● WORK TO BE COMPLETED
An exact copy is needed of each line from the one including "by_cases hx : (PySem.Str.lower" through the last line of the entries, both ends counted, with nothing added.

##############################

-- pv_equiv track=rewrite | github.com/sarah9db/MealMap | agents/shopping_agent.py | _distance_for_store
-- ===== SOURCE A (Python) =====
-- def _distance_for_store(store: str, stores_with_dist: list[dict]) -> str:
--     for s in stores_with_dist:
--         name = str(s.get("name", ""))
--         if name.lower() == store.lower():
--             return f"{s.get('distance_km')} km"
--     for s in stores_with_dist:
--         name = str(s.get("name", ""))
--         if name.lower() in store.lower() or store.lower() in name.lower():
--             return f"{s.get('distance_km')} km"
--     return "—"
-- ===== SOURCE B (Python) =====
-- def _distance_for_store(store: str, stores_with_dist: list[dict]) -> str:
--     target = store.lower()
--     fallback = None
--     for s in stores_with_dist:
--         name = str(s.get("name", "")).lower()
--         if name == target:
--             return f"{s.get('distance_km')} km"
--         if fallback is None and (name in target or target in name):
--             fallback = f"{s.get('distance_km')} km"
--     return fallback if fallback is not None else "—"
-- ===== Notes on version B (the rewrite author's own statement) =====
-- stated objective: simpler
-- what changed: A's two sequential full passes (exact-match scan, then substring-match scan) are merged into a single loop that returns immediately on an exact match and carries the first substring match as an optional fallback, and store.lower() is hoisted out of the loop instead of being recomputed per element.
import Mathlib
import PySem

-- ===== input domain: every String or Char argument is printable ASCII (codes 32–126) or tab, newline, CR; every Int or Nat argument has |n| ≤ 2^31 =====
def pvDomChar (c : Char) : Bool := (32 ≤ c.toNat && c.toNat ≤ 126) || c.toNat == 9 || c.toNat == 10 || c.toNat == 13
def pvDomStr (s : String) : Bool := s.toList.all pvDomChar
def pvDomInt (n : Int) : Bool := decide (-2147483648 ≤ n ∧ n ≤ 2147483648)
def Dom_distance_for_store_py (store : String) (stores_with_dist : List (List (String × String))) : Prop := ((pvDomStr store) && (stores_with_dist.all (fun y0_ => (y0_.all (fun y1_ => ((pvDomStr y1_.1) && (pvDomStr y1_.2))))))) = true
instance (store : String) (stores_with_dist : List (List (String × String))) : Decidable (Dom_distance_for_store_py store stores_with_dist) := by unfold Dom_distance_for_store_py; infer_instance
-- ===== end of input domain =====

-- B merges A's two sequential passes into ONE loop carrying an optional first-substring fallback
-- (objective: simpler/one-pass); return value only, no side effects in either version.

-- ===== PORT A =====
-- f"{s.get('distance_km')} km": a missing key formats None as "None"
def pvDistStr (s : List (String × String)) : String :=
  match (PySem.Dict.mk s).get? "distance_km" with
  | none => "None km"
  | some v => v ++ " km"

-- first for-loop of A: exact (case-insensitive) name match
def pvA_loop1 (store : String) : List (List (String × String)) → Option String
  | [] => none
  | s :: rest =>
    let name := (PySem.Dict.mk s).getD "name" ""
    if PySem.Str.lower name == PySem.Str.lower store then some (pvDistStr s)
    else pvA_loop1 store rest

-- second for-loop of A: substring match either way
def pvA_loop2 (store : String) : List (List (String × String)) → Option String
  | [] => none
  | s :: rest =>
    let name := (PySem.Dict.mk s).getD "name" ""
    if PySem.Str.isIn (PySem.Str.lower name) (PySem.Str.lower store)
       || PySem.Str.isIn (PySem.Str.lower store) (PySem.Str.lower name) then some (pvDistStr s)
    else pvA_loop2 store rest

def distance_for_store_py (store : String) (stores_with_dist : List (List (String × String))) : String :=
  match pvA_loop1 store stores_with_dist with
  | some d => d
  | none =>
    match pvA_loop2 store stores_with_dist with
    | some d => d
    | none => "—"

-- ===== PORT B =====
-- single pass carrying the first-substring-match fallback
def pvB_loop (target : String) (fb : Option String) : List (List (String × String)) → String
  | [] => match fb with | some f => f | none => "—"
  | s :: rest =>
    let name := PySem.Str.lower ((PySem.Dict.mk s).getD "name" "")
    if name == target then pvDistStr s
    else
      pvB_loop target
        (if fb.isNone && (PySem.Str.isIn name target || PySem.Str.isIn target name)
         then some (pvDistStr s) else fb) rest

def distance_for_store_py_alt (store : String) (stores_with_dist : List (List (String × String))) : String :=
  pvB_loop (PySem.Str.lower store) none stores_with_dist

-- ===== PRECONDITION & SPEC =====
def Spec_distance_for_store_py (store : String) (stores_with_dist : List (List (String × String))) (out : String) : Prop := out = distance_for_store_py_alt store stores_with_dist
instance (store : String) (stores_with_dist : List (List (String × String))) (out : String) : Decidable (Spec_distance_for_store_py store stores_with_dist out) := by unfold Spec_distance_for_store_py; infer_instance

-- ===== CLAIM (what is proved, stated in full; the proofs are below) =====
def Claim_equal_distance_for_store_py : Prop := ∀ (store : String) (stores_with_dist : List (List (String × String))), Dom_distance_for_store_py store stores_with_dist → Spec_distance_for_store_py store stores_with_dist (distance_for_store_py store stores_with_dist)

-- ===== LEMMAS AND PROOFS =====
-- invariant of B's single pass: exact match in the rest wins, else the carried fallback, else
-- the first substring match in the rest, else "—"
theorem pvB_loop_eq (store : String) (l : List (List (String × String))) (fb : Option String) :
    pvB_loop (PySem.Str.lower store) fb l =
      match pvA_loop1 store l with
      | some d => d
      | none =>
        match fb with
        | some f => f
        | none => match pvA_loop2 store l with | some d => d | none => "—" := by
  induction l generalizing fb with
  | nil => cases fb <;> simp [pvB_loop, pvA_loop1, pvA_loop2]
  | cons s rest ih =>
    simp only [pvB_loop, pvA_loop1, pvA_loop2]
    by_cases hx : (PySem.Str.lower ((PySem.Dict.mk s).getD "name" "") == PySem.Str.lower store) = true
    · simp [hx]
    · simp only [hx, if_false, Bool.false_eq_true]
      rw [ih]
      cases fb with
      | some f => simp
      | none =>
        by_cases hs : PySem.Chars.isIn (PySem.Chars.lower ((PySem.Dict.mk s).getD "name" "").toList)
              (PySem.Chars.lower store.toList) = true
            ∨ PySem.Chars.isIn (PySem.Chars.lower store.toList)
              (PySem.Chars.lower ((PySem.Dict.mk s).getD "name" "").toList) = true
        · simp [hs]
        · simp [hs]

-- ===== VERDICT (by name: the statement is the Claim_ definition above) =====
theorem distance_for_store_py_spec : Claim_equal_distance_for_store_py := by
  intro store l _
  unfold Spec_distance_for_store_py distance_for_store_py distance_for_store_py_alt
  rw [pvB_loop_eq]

##############################

● SOLUTION TO THIS TASK
    by_cases hx : (PySem.Str.lower ((PySem.Dict.mk s).getD "name" "") == PySem.Str.lower store) = true
    · simp [hx]
    · simp only [hx, if_false, Bool.false_eq_true]
      rw [ih]
      cases fb with
      | some f => simp
      | none =>
        by_cases hs : PySem.Chars.isIn (PySem.Chars.lower ((PySem.Dict.mk s).getD "name" "").toList)
              (PySem.Chars.lower store.toList) = true
            ∨ PySem.Chars.isIn (PySem.Chars.lower store.toList)
              (PySem.Chars.lower ((PySem.Dict.mk s).getD "name" "").toList) = true
        · simp [hs]
        · simp [hs]

-- ===== VERDICT (by name: the statement is the Claim_ definition above) =====
theorem distance_for_store_py_spec : Claim_equal_distance_for_store_py := by
  intro store l _
  unfold Spec_distance_for_store_py distance_for_store_py distance_for_store_py_alt
  rw [pvB_loop_eq]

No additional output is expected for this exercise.